Tag Archives: song-writing

Franny the Fish (a love song)

FRANNY THE FISH by Laura Munson

(Written when I was 24 years old. Living in Seattle. Upon the occasion of my goldfish, Franny’s, impending death.)

Goes a little something like this: (finger picked. Melancholy. A bit of schtick, but not too much.  Think “tortured” artist.  I used to sing this to my kids until they were old enough to say, “ENOUGH!  STOP THE INSANITY.”  Enjoy.)

 

Cmaj7

I’m just sitting here

Am

Watching my goldfish die

Am7                                     D

Sipping on a nice cold beer.

 

Cmaj7

Now she lies upon her side,

Am

At the top of her fish bowl

Am7                                                       G

Screaming silent pleas to a phony tide.

 

D                   G

Poor Franny

D                                                    G

Fighting for the life inside a bowl

D                                                     G

Maybe if you let yourself slip over

D7                                                      G

You’ll find your very pretty fish soul.

 

D                                               G

Not to say that your life is over

D                                                     G

But I must admit it looks pretty grim

D                                                                     G

When you’re floating sideways on the water

D7                                                     G

And it’s all that you can do to swim.

 

Cmaj7

Suddenly she sees herself

Am

In the glass, her eyes half mast

Am7                                                        D

And flaps a prideful fin in token health.

 

Cmaj7

Oh I could tap to show I’m here

Am

Oh Franny I’m sorry

Am7                                                             G

That I am just another outside force of fear.

 

D                                                             G

Frankly I must tell you one thing darlin’

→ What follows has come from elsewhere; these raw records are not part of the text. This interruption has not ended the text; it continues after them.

theorem pv_splitOn_go (fuel : Nat) : ∀ (l cur : List Char) (acc : List (List Char)), l.length < fuel →
    PySem.Chars.splitOn.go ['#'] fuel l cur acc
      = acc.reverse ++ (l.splitOn '#').modifyHead (fun x => cur.reverse ++ x) := by
  induction fuel with
  | zero => intro l cur acc h; omega
  | succ f ih =>
    intro l cur acc h
    match l with
    | [] => simp [PySem.Chars.splitOn.go, List.splitOn]
    | x :: t =>
      rw [PySem.Chars.splitOn.go]
      simp only [List.length_cons] at h
      rcases eq_or_ne x '#' with rfl | hne
      · rw [if_pos (by simp [List.isPrefixOf])]
        simp only [List.length_cons, List.length_nil, List.drop_succ_cons, List.drop_zero]
        rw [ih t [] (cur.reverse :: acc) (by omega)]
        simp [List.splitOn, List.splitOnP_cons]
        cases List.splitOnP (fun x => x == '#') t <;> simp
      · rw [if_neg (by simp only [List.isPrefixOf, Bool.and_eq_true, beq_iff_eq]; intro hh; exact hne hh.1.symm)]
        rw [ih t (x :: cur) acc (by omega)]
        have hsp : (x :: t).splitOn '#' = (t.splitOn '#').modifyHead (fun y => x :: y) := by
          simp only [List.splitOn, List.splitOnP_cons]
          rw [if_neg (by intro hh; exact hne (by simpa using hh))]
        rw [hsp, List.modifyHead_modifyHead]
        have hfe : (fun (z : List Char) => (x :: cur).reverse ++ z)
            = ((fun z => cur.reverse ++ z) ∘ fun y => x :: y) := by funext y; simp
        rw [hfe]

theorem pv_splitOn_singleton (l : List Char) : PySem.Chars.splitOn l ['#'] = l.splitOn '#' := by
  rw [PySem.Chars.splitOn, pv_splitOn_go (l.length + 1) l [] [] (by omega)]
  simp
  cases List.splitOn '#' l <;> simp

theorem pvEmits_succ (v : Int) (k : Nat) : pvEmits v (k + 1) = v :: pvEmits (v - 1) k := by
  simp only [pvEmits, List.range_succ_eq_map, List.map_cons, List.map_map]
  congr 1
  · simp
  · apply List.map_congr_left; intro t _; simp only [Function.comp_apply]; push_cast; ring

-- B's literal fold over the segments equals pvBfW started at value n - p
theorem pv_bfold_eq (n : Int) (segs : List (List Char)) : ∀ (p : Nat) (a : List Int),
    (segs.foldl (fun (lp : List Int × Int) seg =>
        (lp.1 ++ PySem.List.pyRange (n - lp.2) (n - lp.2 - ((PySem.Chars.count seg ['O'] : Nat) : Int)) (-1),
         lp.2 + (seg.length : Int) + 1)) (a, (p : Int))).1
      = pvBfW n segs (n - (p : Int)) p a := by
  intro p a
  induction segs generalizing p a with
  | nil => simp [pvBfW]
  | cons seg t ih =>
    rw [List.foldl_cons, pvBfW]
    have h2 : PySem.List.pyRange (n - (p : Int))
        (n - (p : Int) - ((PySem.Chars.count seg ['O'] : Nat) : Int)) (-1)
        = pvEmits (n - (p : Int)) (seg.count 'O') := by
      rw [PySem.List.pyRange_neg_one]
      have : (n - (p : Int) - (n - (p : Int) - ((PySem.Chars.count seg ['O'] : Nat) : Int))).toNat
          = seg.count 'O' := by rw [pv_count_singleton] at *; omega
      rw [this, pvEmits]
    rw [h2]
    have h1 : ((p : Int) + (seg.length : Int) + 1) = (((p + seg.length + 1 : Nat)) : Int) := by
      push_cast; ring
    rw [h1, ih (p + seg.length + 1)]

D                                                  G

There’s no point in being a heroine

D                                                              G

You’re not salmon whale or even marlin

D7                                                                         G

You’re a bourgeois fish outside your bowl or in.

 

D                                                                           G

So with these last mournful chords I leave you

D                                                    G

Then a tear and a prayerful hush

D                                                                         G

I’ll scoop you up and help you to the next life

D7                                                  G

Drop you in the toilet…and flush.

 

D                                                            G

Oh a eulogy for you my dear fish Franny.

D                                                                G

Your plight seems like my own dim destiny

D                                                                         G

But instead of going with you down the sewer

D7                                                    G  (big finish!)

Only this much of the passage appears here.